Não sei manejar bem as palavras, seu moço. Sou de origem humilde, minhoca da terra, lá de Campos, o moço conhece? Zona rural, uma desgraceira só. Foi a mãe do seu Benito que me trouxe pra cá. Prometeu estudo, salário, quase vida de princesa. Eu só tinha em troca que cuidar dos netos dela. Babá. Tudo mentira da grossa. Trabalhei que nem moura. Seu Benito me disse uma vez que a mãe pagou quinhentos contos pros meus pais na intenção de me levar. Uma coisa, comprada feito uma galinha de fundo de quintal. Ninharia, né? Idade? Eu tinha quinze, foi há algum tempinho sim. Cheguei aqui, cidade grande, aqueles prédios arranhando os céus, depois eu soube que o povo daqui chamava assim mesmo: arranha-céu. Bonito, não? Fiquei encantada e achei tudo uma festa. Tava pensando em progredir, terminar a escola, fazer curso de computação, qual! Mal botei meus pés nessa terra e já começou a exploração. Dona Paula, mulher do seu Benito, não queria nada com a lida. Vivia de academia, a malandra. Ficou com um corpo lindo, a danada. Esculpida. Parecia uma estátua dessas de mármore que a gente vê nos museus. Não, eu nunca entrei em um. Já vi em filmes na TV e nos filmes os museus são cheios de estátuas com o corpo da dona Paula. Eu cuidava das crianças. Duas pestes, sem um pingo de educação. A mãe não deu, não tinha tempo, tinha que “malhar”. Lá em Campos a gente só malha Judas em Sábado de Aleluia. Tá rindo? Você é engraçado, seu moço. Mas, como eu tava te falando, se fosse só tomar conta das pestes eu até que aguentava, mas dona Paula me colocava pra arrumar casa, cozinhar, levar o cachorro pra passear, dar banho, fazer mercado. E ela na malhação. Salário? Cinquenta pratas por mês, um cala boca. Folga? Vez por outra, quando dava na telha deles.
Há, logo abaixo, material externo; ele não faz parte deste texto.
-- pv_equiv track=rewrite | github.com/ioahKwon/PythonforEngineering | 2015312904_Week 09.py | better_salary
-- ===== SOURCE A (Python) =====
-- def better_salary(day):
--     if day <= 1:
--         return False
--     else:
--         option1 = day * 100
--         option2 = 2
--         for i in range(2, day+1):
--             option2 = option2 + (option2 *2)
--
--         if option1 > option2:
--             return 1
--         elif option1 == option2:
--             return 0
--         else:
--             return 2
-- ===== SOURCE B (Python) =====
-- def better_salary(day):
--     if day <= 1:
--         return False
--     # doubling-growth pay = 2 * 3**(day-1), computed by binary exponentiation
--     pay2 = 2
--     base = 3
--     e = day - 1
--     while e:
--         if e & 1:
--             pay2 *= base
--         base *= base
--         e >>= 1
--     diff = day * 100 - pay2
--     return 1 if diff > 0 else (0 if diff == 0 else 2)
-- ===== Notes on version B (the rewrite author's own statement) =====
-- stated objective: faster
-- what changed: Replaces A's day-long accumulation loop (option2 += option2*2) by hand-written binary exponentiation computing 2*3**(day-1) in O(log day) steps, and compares via the sign of the difference.
-- outside the precondition, e.g. on better_salary(1): A returns False, B returns False; on better_salary(0): A returns False, B returns False
import Mathlib
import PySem

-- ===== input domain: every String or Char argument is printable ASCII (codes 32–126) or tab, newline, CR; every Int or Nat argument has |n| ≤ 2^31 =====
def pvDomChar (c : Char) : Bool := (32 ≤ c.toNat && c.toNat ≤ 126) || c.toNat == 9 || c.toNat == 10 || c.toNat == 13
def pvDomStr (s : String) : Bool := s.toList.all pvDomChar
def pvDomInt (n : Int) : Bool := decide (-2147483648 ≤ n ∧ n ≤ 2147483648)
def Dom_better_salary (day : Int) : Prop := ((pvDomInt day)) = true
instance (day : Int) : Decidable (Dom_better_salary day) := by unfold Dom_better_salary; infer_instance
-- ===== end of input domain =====

-- B replaces A's day-long accumulation loop by hand-written binary exponentiation computing 2*3^(day-1), comparing by the sign of the difference: asymptotically fewer bignum multiplications.


-- ===== PORT A =====
-- Literal port of A's loop: option2 starts at 2 and does option2 = option2 + option2*2 for i in range(2, day+1).
def better_salary (day : Int) : Int :=
  let option1 := day * 100
  let option2 := (PySem.List.pyRange 2 (day + 1) 1).foldl (fun acc _ => acc + acc * 2) 2
  if option1 > option2 then 1
  else if option1 = option2 then 0
  else 2

-- ===== PORT B =====
-- B's while-loop of binary exponentiation: accumulates into pay2, squares base, halves e.
def pvBinPow (pay2 base : Int) (e : Nat) : Int :=
  if e = 0 then pay2
  else pvBinPow (if e % 2 = 1 then pay2 * base else pay2) (base * base) (e / 2)
decreasing_by exact Nat.div_lt_self (Nat.pos_of_ne_zero (by assumption)) (by norm_num)

def better_salary_alt (day : Int) : Int :=
  let pay2 := pvBinPow 2 3 (day - 1).toNat
  let diff := day * 100 - pay2
  if diff > 0 then 1 else if diff = 0 then 0 else 2

-- ===== PRECONDITION & SPEC =====
-- Pre_ excludes day ≤ 1: there A returns the bool False, not a value of the declared Int result type.
def Pre_better_salary (day : Int) : Prop := 2 ≤ day
instance (day : Int) : Decidable (Pre_better_salary day) := by unfold Pre_better_salary; infer_instance
def pvWitness_better_salary : Int := 5

def Spec_better_salary (day : Int) (out : Int) : Prop := out = better_salary_alt day
instance (day : Int) (out : Int) : Decidable (Spec_better_salary day out) := by unfold Spec_better_salary; infer_instance

-- ===== CLAIM (what is proved, stated in full; the proofs are below) =====
def Claim_equal_better_salary : Prop := ∀ (day : Int), Dom_better_salary day → Pre_better_salary day → Spec_better_salary day (better_salary day)

-- ===== LEMMAS AND PROOFS =====
theorem foldl_triple (l : List Int) (c : Int) :
    l.foldl (fun acc _ => acc + acc * 2) c = c * 3 ^ l.length := by
  induction l generalizing c with
  | nil => simp
  | cons x xs ih =>
      simp only [List.foldl_cons, List.length_cons, ih]
      ring

theorem pvBinPow_eq (e : Nat) : ∀ acc base : Int, pvBinPow acc base e = acc * base ^ e := by
  induction e using Nat.strong_induction_on with
  | _ e ih =>
    intro acc base
    unfold pvBinPow
    split
    · subst ‹e = 0›; simp
    · rw [ih (e / 2) (Nat.div_lt_self (Nat.pos_of_ne_zero ‹e ≠ 0›) (by norm_num))]
      have he : e = 2 * (e / 2) + e % 2 := (Nat.div_add_mod e 2).symm ▸ by omega
      rcases Nat.mod_two_eq_zero_or_one e with h | h
      · rw [if_neg (by omega)]
        calc acc * (base * base) ^ (e / 2) = acc * base ^ (2 * (e / 2)) := by
              rw [pow_mul]; ring_nf
          _ = acc * base ^ e := by rw [show 2 * (e / 2) = e by omega]
      · rw [if_pos h]
        calc acc * base * (base * base) ^ (e / 2) = acc * base ^ (2 * (e / 2) + 1) := by
              rw [pow_succ, pow_mul]; ring_nf
          _ = acc * base ^ e := by rw [show 2 * (e / 2) + 1 = e by omega]

theorem loop_closed_form (day : Int) (h : 2 ≤ day) :
    (PySem.List.pyRange 2 (day + 1) 1).foldl (fun acc _ => acc + acc * 2) (2 : Int)
      = 2 * 3 ^ (day - 1).toNat := by
  rw [foldl_triple, PySem.List.length_pyRange_one]
  have h2 : (day + 1 - 2).toNat = (day - 1).toNat := by omega
  rw [h2]

-- ===== VERDICT (by name: the statement is the Claim_ definition above) =====
theorem better_salary_spec : Claim_equal_better_salary := by
  intro day _ hpre
  unfold Spec_better_salary better_salary better_salary_alt
  rw [pvBinPow_eq, loop_closed_form day hpre]
  set p := (2 : Int) * 3 ^ (day - 1).toNat with hp
  simp only []
  split_ifs <;> omega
Quando eu tava com um ano de casa e ia levando a vida do jeito que Deus queria, o seu Benito começou com umas ideias estranhas pra cima de mim. Começou quando ele perdeu o emprego e passou a ficar mais em casa. Sempre que dona Paula ia malhar e eu tava na cozinha ele achava uma desculpa para entrar lá e como a cozinha era apertada, engraçado né, os arranha-céus são tão grandes por fora e uns ovo por dentro, na roça a gente vivia em casa grandona, como a cozinha era apertada ele passava e se encostava em mim, com umas más intenções que o moço já sabe. Eu fugia do cabra feito diabo da cruz. Diabo tem medo de alho também, sabia? Vi num filme. É Vampiro? Mas eu escapava. Ele disse que eu tava fazendo doce, que mais dia, menos dia, alguém ia me arrancar os tampos mesmo e que fosse com um cara perfumado como ele.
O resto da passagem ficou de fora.